DIRECTIONS: Repeat exactly every line that comes at or after the line containing "by_cases h3 : output", through the end of the entries below.

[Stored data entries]
-- pv_equiv track=rewrite | github.com/NLPDev/Compare-CSV | predict/columns.py | create_F1_F2_cols
-- ===== SOURCE A (Python) =====
-- def create_F1_F2_cols(col_base_list, output='both'):
--     """
--     generates a list of F1 and F2 columns from col_base_list. Works with 'FM_*' columns.
--
--     :param col_base_list:
--     :param output: 'both', returns both F1 and F2 columns
--                     'F1', returns only F1 columns
--                     'F2', returns only F2 columns
--     :return:
--     """
--     F12_cols = []
--     for x in col_base_list:
--         pref = x[:3]
--         if output == 'both':
--             if pref =='FM_':
--                 F12_cols.append('FM_F1_'+ x[3:])
--                 F12_cols.append('FM_F2_' + x[3:])
--             else:
--                 F12_cols.append('F1_' + x)
--                 F12_cols.append('F2_' + x)
--         elif output =='F1':
--             if pref =='FM_':
--                 F12_cols.append('FM_F1_'+ x[3:])
--             else:
--                 F12_cols.append('F1_' + x)
--         elif output =='F2':
--             if pref =='FM_':
--                 F12_cols.append('FM_F2_'+ x[3:])
--             else:
--                 F12_cols.append('F2_' + x)
--     return F12_cols
-- ===== SOURCE B (Python) =====
-- def create_F1_F2_cols(col_base_list, output='both'):
--     """Table-driven rewrite: a label table replaces the branch-per-output duplication."""
--     labels = {'both': ['F1', 'F2'], 'F1': ['F1'], 'F2': ['F2']}.get(output, [])
--     cols = []
--     for x in col_base_list:
--         for lbl in labels:
--             if x[:3] == 'FM_':
--                 cols.append('FM_' + lbl + '_' + x[3:])
--             else:
--                 cols.append(lbl + '_' + x)
--     return cols
-- ===== Notes on version B (the rewrite author's own statement) =====
-- stated objective: simpler
-- what changed: A's three-way output branch with duplicated append code is replaced by a lookup table mapping output to a label list and a single inner loop over the labels; unknown outputs fall out as the empty label list.
import Mathlib
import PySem

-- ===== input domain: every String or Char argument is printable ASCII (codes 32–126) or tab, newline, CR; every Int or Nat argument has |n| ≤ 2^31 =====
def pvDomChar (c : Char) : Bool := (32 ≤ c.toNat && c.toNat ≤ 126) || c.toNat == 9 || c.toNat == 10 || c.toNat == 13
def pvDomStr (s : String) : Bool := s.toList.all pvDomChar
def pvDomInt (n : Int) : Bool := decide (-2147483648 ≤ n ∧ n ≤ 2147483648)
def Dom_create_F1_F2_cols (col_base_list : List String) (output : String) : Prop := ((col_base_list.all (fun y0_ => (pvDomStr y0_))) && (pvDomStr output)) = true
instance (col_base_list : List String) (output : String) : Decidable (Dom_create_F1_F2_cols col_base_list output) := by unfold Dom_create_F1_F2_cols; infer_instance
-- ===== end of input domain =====

-- B replaces A's branch-per-output duplication by a label lookup table and one inner loop (objective: simpler).

-- Python '+' on strings, kernel-transparent (exact: concatenation of code points)
def pyStrAdd (a b : String) : String := String.ofList (a.toList ++ b.toList)

-- ===== PORT A =====
def create_F1_F2_cols (col_base_list : List String) (output : String) : List String :=
  col_base_list.foldl (fun F12_cols x =>
    let pref := PySem.Str.slice x none (some 3)
    if output = "both" then
      if pref = "FM_" then
        (F12_cols ++ [pyStrAdd "FM_F1_" (PySem.Str.slice x (some 3) none)])
          ++ [pyStrAdd "FM_F2_" (PySem.Str.slice x (some 3) none)]
      else
        (F12_cols ++ [pyStrAdd "F1_" x]) ++ [pyStrAdd "F2_" x]
    else if output = "F1" then
      if pref = "FM_" then F12_cols ++ [pyStrAdd "FM_F1_" (PySem.Str.slice x (some 3) none)]
      else F12_cols ++ [pyStrAdd "F1_" x]
    else if output = "F2" then
      if pref = "FM_" then F12_cols ++ [pyStrAdd "FM_F2_" (PySem.Str.slice x (some 3) none)]
      else F12_cols ++ [pyStrAdd "F2_" x]
    else F12_cols) []

-- ===== PORT B =====
def create_F1_F2_cols_alt (col_base_list : List String) (output : String) : List String :=
  let labels : List String :=
    (PySem.Dict.ofList [("both", ["F1", "F2"]), ("F1", ["F1"]), ("F2", ["F2"])]).getD output []
  col_base_list.foldl (fun cols x =>
    labels.foldl (fun cols lbl =>
      if PySem.Str.slice x none (some 3) = "FM_" then
        cols ++ [pyStrAdd (pyStrAdd (pyStrAdd "FM_" lbl) "_") (PySem.Str.slice x (some 3) none)]
      else
        cols ++ [pyStrAdd (pyStrAdd lbl "_") x]) cols) []

-- ===== PRECONDITION & SPEC =====
def Spec_create_F1_F2_cols (col_base_list : List String) (output : String) (out : List String) : Prop := out = create_F1_F2_cols_alt col_base_list output
instance (col_base_list : List String) (output : String) (out : List String) : Decidable (Spec_create_F1_F2_cols col_base_list output out) := by unfold Spec_create_F1_F2_cols; infer_instance

-- ===== CLAIM (what is proved, stated in full; the proofs are below) =====
def Claim_equal_create_F1_F2_cols : Prop := ∀ (col_base_list : List String) (output : String), Dom_create_F1_F2_cols col_base_list output → Spec_create_F1_F2_cols col_base_list output (create_F1_F2_cols col_base_list output)

-- ===== LEMMAS AND PROOFS =====

lemma pvCat_FM_F1 : pyStrAdd (pyStrAdd "FM_" "F1") "_" = "FM_F1_" := rfl
lemma pvCat_FM_F2 : pyStrAdd (pyStrAdd "FM_" "F2") "_" = "FM_F2_" := rfl
lemma pvCat_F1 : pyStrAdd "F1" "_" = "F1_" := rfl
lemma pvCat_F2 : pyStrAdd "F2" "_" = "F2_" := rfl

lemma pvLabels_other (output : String) (h1 : output ≠ "both") (h2 : output ≠ "F1")
    (h3 : output ≠ "F2") :
    (PySem.Dict.ofList [("both", ["F1", "F2"]), ("F1", ["F1"]), ("F2", ["F2"])]).getD output
      ([] : List String) = [] := by
  have hmk : (PySem.Dict.ofList [("both", ["F1", "F2"]), ("F1", ["F1"]), ("F2", ["F2"])]
      : PySem.Dict String (List String))
      = PySem.Dict.mk [("both", ["F1", "F2"]), ("F1", ["F1"]), ("F2", ["F2"])] := rfl
  rw [hmk, PySem.Dict.getD_eq_get?_getD]
  simp [Ne.symm h1, Ne.symm h2, Ne.symm h3, PySem.Dict.get?]

-- ===== VERDICT (by name: the statement is the Claim_ definition above) =====
theorem create_F1_F2_cols_spec : Claim_equal_create_F1_F2_cols := by
  intro cbl output _
  show create_F1_F2_cols cbl output = create_F1_F2_cols_alt cbl output
  unfold create_F1_F2_cols create_F1_F2_cols_alt
  by_cases h1 : output = "both"
  · subst h1
    have hl : (PySem.Dict.ofList [("both", ["F1", "F2"]), ("F1", ["F1"]), ("F2", ["F2"])]).getD
        "both" ([] : List String) = ["F1", "F2"] := rfl
    rw [hl]
    refine PySem.List.foldl_congr_mem _ _ _ _ (fun acc x _ => ?_)
    by_cases hp : PySem.Str.slice x none (some 3) = "FM_" <;>
      simp [List.foldl, hp, pvCat_FM_F1, pvCat_FM_F2, pvCat_F1, pvCat_F2]
  · by_cases h2 : output = "F1"
    · subst h2
      simp only [if_neg h1]
      have hl : (PySem.Dict.ofList [("both", ["F1", "F2"]), ("F1", ["F1"]), ("F2", ["F2"])]).getD
          "F1" ([] : List String) = ["F1"] := rfl
      rw [hl]
      refine PySem.List.foldl_congr_mem _ _ _ _ (fun acc x _ => ?_)
      by_cases hp : PySem.Str.slice x none (some 3) = "FM_" <;>
        simp [List.foldl, hp, pvCat_FM_F1, pvCat_F1]
    · by_cases h3 : output = "F2"
      · subst h3
        simp only [if_neg h1, if_neg h2]
        have hl : (PySem.Dict.ofList [("both", ["F1", "F2"]), ("F1", ["F1"]), ("F2", ["F2"])]).getD
            "F2" ([] : List String) = ["F2"] := rfl
        rw [hl]
        refine PySem.List.foldl_congr_mem _ _ _ _ (fun acc x _ => ?_)
        by_cases hp : PySem.Str.slice x none (some 3) = "FM_" <;>
          simp [List.foldl, hp, pvCat_FM_F2, pvCat_F2]
      · simp only [if_neg h1, if_neg h2, if_neg h3, pvLabels_other output h1 h2 h3, List.foldl_nil]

SOLUTION:
    · by_cases h3 : output = "F2"
      · subst h3
        simp only [if_neg h1, if_neg h2]
        have hl : (PySem.Dict.ofList [("both", ["F1", "F2"]), ("F1", ["F1"]), ("F2", ["F2"])]).getD
            "F2" ([] : List String) = ["F2"] := rfl
        rw [hl]
        refine PySem.List.foldl_congr_mem _ _ _ _ (fun acc x _ => ?_)
        by_cases hp : PySem.Str.slice x none (some 3) = "FM_" <;>
          simp [List.foldl, hp, pvCat_FM_F2, pvCat_F2]
      · simp only [if_neg h1, if_neg h2, if_neg h3, pvLabels_other output h1 h2 h3, List.foldl_nil]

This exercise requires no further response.